Driving Impressions

By January 25, 2008

The Chrysler Town & Country is tall, heavy and long, and it drives like you'd expect given those characteristics. Drive it hard into a turn and it prefers to keep going straight rather than reacting quickly to steering inputs. Turns and changes of direction prompt copious body lean. In a word, the Town & Country feels cumbersome. Still, it never feels like it's going to tip over.

The steering is somewhat vague. It has enough play on center to keep the vehicle moving straight when you inadvertently jerk the wheel while spinning around to yell at the kids. The Town & Country is in no way sporty. The Honda Odyssey and Nissan Quest are considerably more fun to drive.

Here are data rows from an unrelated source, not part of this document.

-- pv_equiv track=rewrite | github.com/emmanuel-bonin/advent-of-code | 2023/day09/part1.py | predicate
-- ===== SOURCE A (Python) =====
-- def predicate(data):
--   data[len(data) - 1].append(0)
--   i = len(data) - 2
--   while i >= 0:
--     prev_data = data[i + 1][len(data[i + 1]) - 1]
--     cur_data = data[i][len(data[i]) - 1]
--     data[i].append(prev_data + cur_data)
--     i -= 1
--   return data
-- ===== SOURCE B (Python) =====
-- def predicate(data):
--     data[len(data) - 1].append(0)
--     vals = [row[-1] for row in data[:-1]]
--     total = 0
--     suffixes = []
--     for v in reversed(vals):
--         total += v
--         suffixes.append(total)
--     suffixes.reverse()
--     for row, s in zip(data[:-1], suffixes):
--         row.append(s)
--     return data
-- ===== Notes on version B (the rewrite author's own statement) =====
-- stated objective: alternative
-- what changed: A walks the rows bottom-up, re-reading the just-appended value from the row below at each step; B extracts the last column once, computes its suffix sums in a single reversed accumulation pass, and appends them in a second loop.
import Mathlib
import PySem

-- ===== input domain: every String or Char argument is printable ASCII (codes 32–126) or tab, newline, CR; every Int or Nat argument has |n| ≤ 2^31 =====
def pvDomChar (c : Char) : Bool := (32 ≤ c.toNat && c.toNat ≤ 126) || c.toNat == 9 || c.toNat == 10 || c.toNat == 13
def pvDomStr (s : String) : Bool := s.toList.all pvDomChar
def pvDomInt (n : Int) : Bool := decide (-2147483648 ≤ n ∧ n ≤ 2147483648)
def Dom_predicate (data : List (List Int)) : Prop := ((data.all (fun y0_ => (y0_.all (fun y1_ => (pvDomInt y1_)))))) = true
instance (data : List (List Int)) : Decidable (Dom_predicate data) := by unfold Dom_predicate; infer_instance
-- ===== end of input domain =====

-- B replaces A's interleaved upward read-from-the-structure with a column extraction plus a
-- suffix-sum pass; equivalence is about the RETURN value (both Pythons mutate the rows of
-- `data` in place in the same way).

-- ===== PORT A =====
-- while-loop with i = n-2 .. 0; fuel n+1 means current index i = n
def predLoopA : List (List Int) → Nat → List (List Int)
  | d, 0 => d
  | d, n+1 =>
    let i := n
    let row1 := d.getD (i+1) []
    let prevData := row1.getD (row1.length - 1) 0
    let row0 := d.getD i []
    let curData := row0.getD (row0.length - 1) 0
    predLoopA (d.set i (row0 ++ [prevData + curData])) n

def predicate (data : List (List Int)) : List (List Int) :=
  let n := data.length
  let d := data.set (n - 1) (data.getD (n - 1) [] ++ [0])
  predLoopA d (n - 1)

-- ===== PORT B =====
def predicate_alt (data : List (List Int)) : List (List Int) :=
  let d := data.set (data.length - 1) (data.getD (data.length - 1) [] ++ [0])
  let front := d.dropLast
  let vals := front.map (fun r => r.getD (r.length - 1) 0)
  let p := vals.reverse.foldl (fun (st : Int × List Int) v => (st.1 + v, st.2 ++ [st.1 + v])) ((0 : Int), ([] : List Int))
  let suffixes := p.2.reverse
  (front.zip suffixes).map (fun q => q.1 ++ [q.2]) ++ d.drop front.length

-- ===== PRECONDITION & SPEC =====
-- Pre_: exactly where the Python A returns: empty data or an empty non-last row raises IndexError.
def Pre_predicate (data : List (List Int)) : Prop :=
  data ≠ [] ∧ ∀ r ∈ data.dropLast, r ≠ []
instance (data : List (List Int)) : Decidable (Pre_predicate data) := by unfold Pre_predicate; infer_instance
def pvWitness_predicate : List (List Int) := [[1, 2], [3], [4]]

def Spec_predicate (data : List (List Int)) (out : List (List Int)) : Prop := out = predicate_alt data
instance (data : List (List Int)) (out : List (List Int)) : Decidable (Spec_predicate data out) := by unfold Spec_predicate; infer_instance

-- ===== CLAIM (what is proved, stated in full; the proofs are below) =====
def Claim_equal_predicate : Prop := ∀ (data : List (List Int)), Dom_predicate data → Pre_predicate data → Spec_predicate data (predicate data)

-- ===== LEMMAS AND PROOFS =====

-- last element of a row, the way both ports read it
def lastOf (r : List Int) : Int := r.getD (r.length - 1) 0

theorem lastOf_append (r : List Int) (x : Int) : lastOf (r ++ [x]) = x := by
  simp [lastOf]

theorem getD_set (l : List (List Int)) (i j : Nat) (x : List Int) :
    (l.set i x).getD j [] = if j = i ∧ i < l.length then x else l.getD j [] := by
  simp only [List.getD, List.getElem?_set]
  by_cases hij : i = j
  · subst hij
    by_cases hl : i < l.length
    · simp [hl]
    · simp [hl]
  · have hji : ¬ j = i := fun h => hij h.symm
    simp [hij, hji]

theorem predLoopA_length (d : List (List Int)) (n : Nat) :
    (predLoopA d n).length = d.length := by
  induction n generalizing d with
  | zero => rfl
  | succ n ih => simp [predLoopA, ih]

theorem predLoopA_getD (m : Nat) (d : List (List Int)) (hm : m < d.length) (i : Nat) :
    (predLoopA d m).getD i [] =
      if i < m then d.getD i [] ++ [∑ j ∈ Finset.Ico i (m+1), lastOf (d.getD j [])]
      else d.getD i [] := by
  induction m generalizing d with
  | zero => simp [predLoopA]
  | succ m ih =>
    simp only [predLoopA]
    set v : Int := lastOf (d.getD (m+1) []) + lastOf (d.getD m []) with hv
    have hrow : (d.getD (m+1) []).getD ((d.getD (m+1) []).length - 1) 0 = lastOf (d.getD (m+1) []) := rfl
    have hlen : m < (d.set m (d.getD m [] ++ [v])).length := by simp; omega
    rw [show (d.getD m []).getD ((d.getD m []).length - 1) 0 = lastOf (d.getD m []) from rfl, hrow]
    rw [ih _ hlen]
    have hset : ∀ j, (d.set m (d.getD m [] ++ [v])).getD j [] =
        if j = m then d.getD m [] ++ [v] else d.getD j [] := by
      intro j
      rw [getD_set]
      split_ifs with h1 h2 h3
      · rfl
      · omega
      · omega
      · rfl
    by_cases hi : i < m
    · simp only [hi, if_pos, if_pos (by omega : i < m + 1)]
      rw [hset]
      simp only [if_neg (by omega : ¬ i = m)]
      congr 2
      have hsum1 : ∑ j ∈ Finset.Ico i (m+1), lastOf ((d.set m (d.getD m [] ++ [v])).getD j []) =
          (∑ j ∈ Finset.Ico i m, lastOf ((d.set m (d.getD m [] ++ [v])).getD j [])) +
            lastOf ((d.set m (d.getD m [] ++ [v])).getD m []) :=
        Finset.sum_Ico_succ_top (by omega) _
      rw [hsum1]
      have hsum2 : ∑ j ∈ Finset.Ico i m, lastOf ((d.set m (d.getD m [] ++ [v])).getD j []) =
          ∑ j ∈ Finset.Ico i m, lastOf (d.getD j []) := by
        apply Finset.sum_congr rfl
        intro j hj
        rw [hset]
        rw [if_neg (by simp at hj; omega)]
      rw [hsum2, hset, if_pos rfl, lastOf_append]
      rw [Finset.sum_Ico_succ_top (by omega : i ≤ m + 1),
          Finset.sum_Ico_succ_top (by omega : i ≤ m)]
      ring
    · by_cases him : i = m
      · subst him
        simp only [if_neg (lt_irrefl i), if_pos (by omega : i < i + 1)]
        rw [hset, if_pos rfl]
        congr 2
        rw [Finset.sum_Ico_succ_top (by omega : i ≤ i + 1),
            Finset.sum_Ico_succ_top (by omega : i ≤ i),
            Finset.Ico_self, Finset.sum_empty, hv]
        ring
      · simp only [if_neg hi, if_neg (by omega : ¬ i < m + 1)]
        rw [hset, if_neg him]

-- the reversed-fold of B: closed form of the accumulator
theorem foldB_spec (l : List Int) (t : Int) (acc : List Int) :
    l.foldl (fun (st : Int × List Int) v => (st.1 + v, st.2 ++ [st.1 + v])) (t, acc) =
      (t + l.sum, acc ++ (List.range l.length).map (fun k => t + ((l.take (k+1)).sum))) := by
  induction l generalizing t acc with
  | nil => simp
  | cons v tl ih =>
    simp only [List.foldl_cons, ih, List.length_cons, List.sum_cons]
    rw [Prod.mk.injEq]
    refine ⟨by ring, ?_⟩
    rw [List.range_succ_eq_map, List.map_cons, List.map_map, List.append_assoc]
    congr 1
    simp only [List.take_succ_cons, List.sum_cons, List.take_zero, List.sum_nil, add_zero,
      List.singleton_append]
    congr 1
    apply List.map_congr_left
    intro k _
    simp only [Function.comp]
    ring

-- sum of a dropped suffix as a Finset.Ico sum over getD
theorem sum_drop_eq_Ico (l : List Int) (i : Nat) :
    (l.drop i).sum = ∑ j ∈ Finset.Ico i l.length, l.getD j 0 := by
  induction l generalizing i with
  | nil => simp
  | cons x tl ih =>
    cases i with
    | zero =>
      simp only [List.drop_zero, List.sum_cons, List.length_cons]
      rw [Nat.Ico_zero_eq_range, Finset.sum_range_succ']
      have h1 : ∑ j ∈ Finset.range tl.length, (x :: tl).getD (j + 1) 0 =
          ∑ j ∈ Finset.range tl.length, tl.getD j 0 := by
        apply Finset.sum_congr rfl; intro j _; rw [List.getD_cons_succ]
      have h2 := ih 0
      simp only [List.drop_zero, Nat.Ico_zero_eq_range] at h2
      rw [h1, List.getD_cons_zero, h2]
      exact add_comm _ _
    | succ i =>
      simp only [List.drop_succ_cons, List.length_cons]
      rw [ih i]
      rw [Finset.sum_Ico_eq_sum_range, Finset.sum_Ico_eq_sum_range]
      apply Finset.sum_congr (by congr 1; omega)
      intro j _
      rw [show i + 1 + j = (i + j) + 1 by omega, List.getD_cons_succ]

theorem predicate_spec_aux (data : List (List Int)) (hne : data ≠ []) :
    predicate data = predicate_alt data := by
  simp only [predicate, predicate_alt]
  set n := data.length with hn
  have hnpos : 0 < n := List.length_pos_of_ne_nil hne
  set d := data.set (n - 1) (data.getD (n - 1) [] ++ [0]) with hd
  have hdlen : d.length = n := by rw [hd]; simp only [List.length_set]; omega
  set m := n - 1 with hm
  have hmlt : m < d.length := by omega
  -- the front rows of d are the front rows, length m
  have hfrontlen : d.dropLast.length = m := by simp only [List.length_dropLast]; omega
  set front := d.dropLast with hfront
  set vals := front.map (fun r => r.getD (r.length - 1) 0) with hvals
  have hvalslen : vals.length = m := by simp [hvals, hfrontlen]
  -- the suffix list
  rw [foldB_spec]
  simp only [List.nil_append]
  set suffixes := ((List.range vals.reverse.length).map
      (fun k => (0 : Int) + ((vals.reverse.take (k+1)).sum))).reverse with hsuf
  have hsuflen : suffixes.length = m := by simp [hsuf, hvalslen]
  -- getD of front
  have hfront_getD : ∀ i, i < m → front.getD i [] = d.getD i [] := by
    intro i hi
    have h1 : i < front.length := by omega
    have h2 : i < d.length := by omega
    rw [List.getD_eq_getElem _ _ h1, List.getD_eq_getElem _ _ h2]
    simp [hfront, List.getElem_dropLast]
  -- vals entries are lastOf of d rows
  have hvals_getD : ∀ j, j < m → vals.getD j 0 = lastOf (d.getD j []) := by
    intro j hj
    have h1 : j < vals.length := by omega
    rw [List.getD_eq_getElem _ _ h1]
    simp only [hvals, List.getElem_map]
    rw [show front[j] = front.getD j [] from (List.getD_eq_getElem _ _ (by omega)).symm]
    rw [hfront_getD j hj]
    rfl
  -- suffix entries
  have hsuf_getD : ∀ i, i < m → suffixes.getD i 0 = ∑ j ∈ Finset.Ico i m, lastOf (d.getD j []) := by
    intro i hi
    have hlen1 : ((List.range vals.reverse.length).map
        (fun k => (0 : Int) + ((vals.reverse.take (k+1)).sum))).length = m := by
      simp [hvalslen]
    have h1 : i < suffixes.length := by omega
    rw [List.getD_eq_getElem _ _ h1]
    simp only [hsuf]
    rw [List.getElem_reverse]
    rw [List.getElem_map]
    rw [List.getElem_range]
    have hidx : ((List.range vals.reverse.length).map
        (fun k => (0 : Int) + ((vals.reverse.take (k+1)).sum))).length - 1 - i + 1 = m - i := by
      rw [hlen1]; omega
    rw [hidx]
    have htake : vals.reverse.take (m - i) = (vals.drop i).reverse := by
      rw [List.take_reverse]
      congr 1
      rw [hvalslen]
      congr 1
      omega
    rw [htake, List.sum_reverse, zero_add, sum_drop_eq_Ico]
    rw [hvalslen]
    apply Finset.sum_congr rfl
    intro j hj
    simp only [Finset.mem_Ico] at hj
    exact hvals_getD j hj.2
  -- final extensionality
  have hAlen : (predLoopA d m).length = n := by rw [predLoopA_length]; omega
  have hBlen : ((front.zip suffixes).map (fun q => q.1 ++ [q.2]) ++ d.drop front.length).length = n := by
    simp [hfrontlen, hsuflen, hdlen]
    omega
  apply List.ext_getElem (by omega)
  intro i h1 h2
  rw [show (predLoopA d m)[i] = (predLoopA d m).getD i [] from
    (List.getD_eq_getElem _ _ h1).symm]
  rw [predLoopA_getD m d hmlt i]
  have hziplen : ((front.zip suffixes).map (fun q => q.1 ++ [q.2])).length = m := by
    simp [hfrontlen, hsuflen]
  by_cases hi : i < m
  · rw [List.getElem_append_left (by omega)]
    rw [List.getElem_map]
    rw [List.getElem_zip]
    simp only [if_pos hi]
    have hfi : front[i]'(by omega) = d.getD i [] := by
      rw [show front[i]'(by omega) = front.getD i [] from (List.getD_eq_getElem _ _ (by omega)).symm]
      exact hfront_getD i hi
    rw [hfi]
    congr 1
    have hsi : suffixes[i]'(by omega) = suffixes.getD i 0 :=
      (List.getD_eq_getElem _ _ (by omega)).symm
    rw [hsi, hsuf_getD i hi]
    -- lastOf d[m] = 0, so the Ico i (m+1) sum collapses to the Ico i m sum
    have hdm : d.getD m [] = data.getD (n-1) [] ++ [0] := by
      rw [hd, getD_set, if_pos ⟨hm, by omega⟩]
    have h0 : lastOf (d.getD m []) = 0 := by rw [hdm, lastOf_append]
    rw [Finset.sum_Ico_succ_top (by omega : i ≤ m), h0, add_zero]
  · -- i ≥ m: the untouched last row
    simp only [if_neg hi]
    rw [List.getElem_append_right (by rw [hziplen]; omega)]
    rw [List.getElem_drop]
    have hidx : front.length + (i - ((front.zip suffixes).map (fun q => q.1 ++ [q.2])).length) = i := by
      rw [hziplen]; rw [hfrontlen]; omega
    simp only [hidx]
    exact List.getD_eq_getElem _ _ (by omega)

-- ===== VERDICT (by name: the statement is the Claim_ definition above) =====
theorem predicate_spec : Claim_equal_predicate := by
  intro data _ hpre
  unfold Spec_predicate
  exact predicate_spec_aux data hpre.1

The ride quality, on the other hand, is quite good. The Town & Country irons out most bumps well, and only the sharpest of ruts will crash through to give the passengers a start. The long wheelbase helps prevent larger humps from causing up and down motions. However, it can feel somewhat floaty at highway speeds. While certainly comfortable, the Town & Country isn't as smooth as the Toyota Sienna, which has an almost luxury car feel.

Recognizing that its engine choices weren't competitive with the best in class, Chrysler made some improvements. First and foremost is the addition of the new 4.0-liter V6 as standard equipment on the Limited model. The 4.0-liter makes 251 horsepower, which puts it in the ballpark with the V6s offered by Nissan, Honda and Toyota. The 4.0 gets the Town & Country moving nicely from a stop and teams with a new six-speed automatic transmission to provide decent passing response. With the 4.0-liter V6, the Town & Country has EPA fuel economy ratings of 16 mpg City and 23 Highway. Properly equipped, the Town & Country is rated to tow up to 3600 pounds with the 4.0, enough for personal watercraft or a small boat.

The 3.8-liter V6 is a carryover engine, but for 2008, it gets a six-speed automatic instead of a four-speed. The 3.8 makes 197 horsepower, and it offers plenty of pep for daily commutes and most needs. Teaming the 3.8 with the six-speed automatic makes it more responsive than in '07 models, but the problem still lingers that this engine is just not as modern and powerful as many others from the competition. The 3.8-liter V6 has the same EPA ratings as the 4.0.

The base 3.3-liter V6 makes 170 horsepower and uses the old four-speed automatic. While the EPA fuel economy numbers of 17 mpg City and 24 Highway are respectable, they are little better than the bigger engines and the 3.3 is overmatched in this large vehicle.

On the road, the Town & Country cruises quietly, especially with the 4.0-liter V6. All of the engines can intrude on conversation under full throttle, but tire noise and wind noise generally don't.